The “I Don’t Want To Read All This” Takeaways:

  • There is variability in human performance due to bio-psycho-social factors.

  • Using percentage-based work off 1-rep max (1RM) due to bio-psycho-social factors can be valuable, but may require secondary perspectives to maximize.

  • Principles of the RIR model: Intensity Regulation, Volume Management, and Individualized Approach.

  • 1-3 Reps-in-reserve is a good starting point for estimating proximity to failure and strain level.

Reps-in-Reserve (RIR) serve as a measure of perceived effort. Stemming from the concept of ratings of perceived exertion (RPE), it has gained popularity as a subjective yet objective gauge of the strain and effort necessary for muscular strength and hypertrophy. Although introduced to scientific literature by Zourdos et al. (2016), its origins trace back to the "The Reactive Training Systems Manual" from 2008, initially applied in powerlifting.

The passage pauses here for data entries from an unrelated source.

-- pv_equiv track=rewrite | github.com/notforyou23/COSMO_BrainStudio | brains/bigautocombo.brain/outputs/execution/src/customer_discovery/rendering.py | md_escape_inline
-- ===== SOURCE A (Python) =====
-- from typing import Any, Iterable, Mapping, Sequence
--
-- def as_text(value: Any) -> str:
--     if value is None:
--         return ""
--     if isinstance(value, str):
--         return value
--     return str(value)
--
-- def md_escape_inline(text: str) -> str:
--     """Escape common Markdown metacharacters for inline contexts."""
--     text = as_text(text)
--     rep = {
--         "\\": "\\\\",
--         "`": "\\`",
--         "*": "\\*",
--         "_": "\\_",
--         "[": "\\[",
--         "]": "\\]",
--         "<": "\\<",
--         ">": "\\>",
--     }
--     for k, v in rep.items():
--         text = text.replace(k, v)
--     return text
-- ===== SOURCE B (Python) =====
-- def as_text(value) -> str:
--     if value is None:
--         return ""
--     if isinstance(value, str):
--         return value
--     return str(value)
--
-- def md_escape_inline(text: str) -> str:
--     """Escape common Markdown metacharacters for inline contexts (single pass)."""
--     text = as_text(text)
--     rep = {
--         "\\": "\\\\",
--         "`": "\\`",
--         "*": "\\*",
--         "_": "\\_",
--         "[": "\\[",
--         "]": "\\]",
--         "<": "\\<",
--         ">": "\\>",
--     }
--     return "".join(rep.get(c, c) for c in text)
-- ===== Notes on version B (the rewrite author's own statement) =====
-- stated objective: alternative
-- what changed: Replaces eight sequential full-string str.replace passes by a single pass over the characters that emits each character's escape via one dict lookup; same O(n) cost, different traversal.
import Mathlib
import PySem

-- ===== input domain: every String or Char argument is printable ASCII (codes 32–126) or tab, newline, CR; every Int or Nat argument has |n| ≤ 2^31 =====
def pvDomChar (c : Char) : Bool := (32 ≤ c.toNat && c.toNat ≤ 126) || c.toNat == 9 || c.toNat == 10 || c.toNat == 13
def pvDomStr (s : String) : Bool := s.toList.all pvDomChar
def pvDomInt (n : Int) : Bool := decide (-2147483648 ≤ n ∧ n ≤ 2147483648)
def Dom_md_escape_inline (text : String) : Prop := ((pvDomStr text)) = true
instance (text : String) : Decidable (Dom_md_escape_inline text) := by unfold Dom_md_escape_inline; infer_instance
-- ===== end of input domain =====

-- B replaces A's eight sequential full-string replace passes by a single pass over the
-- characters, emitting each character's escape via one dict lookup (objective: alternative
-- single-scan traversal; same asymptotic cost, not claimed faster).


-- ===== PORT A =====
-- as_text: the parameter is typed str, so as_text is the identity here.
-- rep is a dict literal with distinct keys: as an association list in insertion order.
def md_escape_inline (text : String) : String :=
  let rep : List (String × String) :=
    [("\\", "\\\\"), ("`", "\\`"), ("*", "\\*"), ("_", "\\_"),
     ("[", "\\["), ("]", "\\]"), ("<", "\\<"), (">", "\\>")]
  rep.foldl (fun t kv => PySem.Str.replace t kv.1 kv.2) text

-- ===== PORT B =====
-- rep keyed by the single character; rep.get(c, c) = repB.getD c (one-char string).
def repB : PySem.Dict Char String :=
  PySem.Dict.mk
    [('\\', "\\\\"), ('`', "\\`"), ('*', "\\*"), ('_', "\\_"),
     ('[', "\\["), (']', "\\]"), ('<', "\\<"), ('>', "\\>")]

def md_escape_inline_alt (text : String) : String :=
  PySem.Str.join "" (text.toList.map (fun c => repB.getD c (String.ofList [c])))

-- ===== PRECONDITION & SPEC =====
def Spec_md_escape_inline (text : String) (out : String) : Prop := out = md_escape_inline_alt text
instance (text : String) (out : String) : Decidable (Spec_md_escape_inline text out) := by unfold Spec_md_escape_inline; infer_instance

-- ===== CLAIM (what is proved, stated in full; the proofs are below) =====
def Claim_equal_md_escape_inline : Prop := ∀ (text : String), Dom_md_escape_inline text → Spec_md_escape_inline text (md_escape_inline text)

-- ===== LEMMAS AND PROOFS =====

-- replace with a single-character needle is a per-character flatMap
theorem go_single (k : Char) (new : List Char) :
    ∀ (fuel : Nat) (l acc : List Char), l.length ≤ fuel →
      PySem.Chars.replace.go [k] new fuel l acc
        = acc.reverse ++ l.flatMap (fun c => if c = k then new else [c]) := by
  intro fuel
  induction fuel with
  | zero =>
    intro l acc h
    have : l = [] := by
      cases l with
      | nil => rfl
      | cons c t => simp at h
    subst this
    simp [PySem.Chars.replace.go]
  | succ n ih =>
    intro l acc h
    cases l with
    | nil => simp [PySem.Chars.replace.go]
    | cons c t =>
      by_cases hc : k = c
      · subst hc
        have hp : List.isPrefixOf [k] (k :: t) = true := by
          simp [List.isPrefixOf]
        simp only [PySem.Chars.replace.go, hp, if_true]
        rw [ih _ _ (by simpa using Nat.le_of_succ_le_succ h)]
        simp
      · have hp : List.isPrefixOf [k] (c :: t) = false := by
          simp [List.isPrefixOf]; exact fun h' => hc h'
        simp only [PySem.Chars.replace.go, hp, Bool.false_eq_true, if_false]
        rw [ih _ _ (Nat.le_of_succ_le_succ h)]
        simp [Ne.symm hc]

theorem replace_single (k : Char) (new s : List Char) :
    PySem.Chars.replace s [k] new = s.flatMap (fun c => if c = k then new else [c]) := by
  simp [PySem.Chars.replace, go_single k new s.length s [] (le_refl _)]

-- the eight per-character escape steps, name shorthands
def f1 (c : Char) : List Char := if c = '\\' then "\\\\".toList else [c]
def f2 (c : Char) : List Char := if c = '`' then "\\`".toList else [c]
def f3 (c : Char) : List Char := if c = '*' then "\\*".toList else [c]
def f4 (c : Char) : List Char := if c = '_' then "\\_".toList else [c]
def f5 (c : Char) : List Char := if c = '[' then "\\[".toList else [c]
def f6 (c : Char) : List Char := if c = ']' then "\\]".toList else [c]
def f7 (c : Char) : List Char := if c = '<' then "\\<".toList else [c]
def f8 (c : Char) : List Char := if c = '>' then "\\>".toList else [c]

theorem join_empty_sep : ∀ (parts : List (List Char)),
    PySem.Chars.join [] parts = parts.flatten := by
  intro parts
  induction parts with
  | nil => exact PySem.Chars.join_nil []
  | cons p rest ih =>
    cases rest with
    | nil => simp [PySem.Chars.join, List.intercalate]
    | cons q rest' =>
      rw [PySem.Chars.join_cons_cons]
      simp [ih]

-- the composed per-character action of A equals B's one dict lookup
theorem pointwise (c : Char) :
    ((((((((f1 c).flatMap f2).flatMap f3).flatMap f4).flatMap f5).flatMap f6).flatMap
      f7).flatMap f8)
      = (repB.getD c (String.ofList [c])).toList := by
  by_cases h1 : c = '\\'; · subst h1; decide
  by_cases h2 : c = '`';  · subst h2; decide
  by_cases h3 : c = '*';  · subst h3; decide
  by_cases h4 : c = '_';  · subst h4; decide
  by_cases h5 : c = '[';  · subst h5; decide
  by_cases h6 : c = ']';  · subst h6; decide
  by_cases h7 : c = '<';  · subst h7; decide
  by_cases h8 : c = '>';  · subst h8; decide
  have g1 : ¬('\\' = c) := fun h => h1 h.symm
  have g2 : ¬('`' = c) := fun h => h2 h.symm
  have g3 : ¬('*' = c) := fun h => h3 h.symm
  have g4 : ¬('_' = c) := fun h => h4 h.symm
  have g5 : ¬('[' = c) := fun h => h5 h.symm
  have g6 : ¬(']' = c) := fun h => h6 h.symm
  have g7 : ¬('<' = c) := fun h => h7 h.symm
  have g8 : ¬('>' = c) := fun h => h8 h.symm
  simp [f1, f2, f3, f4, f5, f6, f7, f8, h1, h2, h3, h4, h5, h6, h7, h8,
        g1, g2, g3, g4, g5, g6, g7, g8,
        repB, PySem.Dict.getD, PySem.Dict.get?]

-- ===== VERDICT (by name: the statement is the Claim_ definition above) =====
theorem md_escape_inline_spec : Claim_equal_md_escape_inline := by
  intro text _
  unfold Spec_md_escape_inline
  apply String.ext
  show (md_escape_inline text).toList = (md_escape_inline_alt text).toList
  have hA : (md_escape_inline text).toList
      = text.toList.flatMap (fun c =>
          ((((((((f1 c).flatMap f2).flatMap f3).flatMap f4).flatMap f5).flatMap f6).flatMap
            f7).flatMap f8)) := by
    have e1 : ("\\" : String).toList = ['\\'] := rfl
    have e2 : ("`" : String).toList = ['`'] := rfl
    have e3 : ("*" : String).toList = ['*'] := rfl
    have e4 : ("_" : String).toList = ['_'] := rfl
    have e5 : ("[" : String).toList = ['['] := rfl
    have e6 : ("]" : String).toList = [']'] := rfl
    have e7 : ("<" : String).toList = ['<'] := rfl
    have e8 : (">" : String).toList = ['>'] := rfl
    unfold md_escape_inline
    simp only [List.foldl_cons, List.foldl_nil]
    simp only [PySem.Str.replace, String.toList_ofList]
    simp only [e1, e2, e3, e4, e5, e6, e7, e8]
    simp only [replace_single]
    simp only [List.flatMap_assoc]
    rfl
  rw [hA]
  simp only [md_escape_inline_alt, PySem.Str.join, String.toList_ofList]
  rw [show ("" : String).toList = ([] : List Char) from rfl, join_empty_sep]
  rw [← List.flatMap_def, List.flatMap_map]
  exact List.flatMap_congr (fun c _ => pointwise c)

RPE and RIR emerged due to inherent variations in human performance influenced by bio-psycho-social factors such as sleep, nutrition, and life stress. Despite the benefits of resistance training and exercise, these activities also impose stress on the body. Coupled with the individualized rates of progress and recovery, this underscores the need for a system to assess exercise intensity and volume-load. While the most common approach involves percentages of 1RM (or 1-rep max), these values can significantly differ day-to-day due to these variable factors. Even determining a 1RM is highly variable owing to the same factors.

Frequently, lifters notice better performances leading up to a max-out compared to their actual max-out day. Which truly represents a 1RM? In a philosophical sense, both can be representative based on the parameters and factors influencing capacity on each of those days and experiences.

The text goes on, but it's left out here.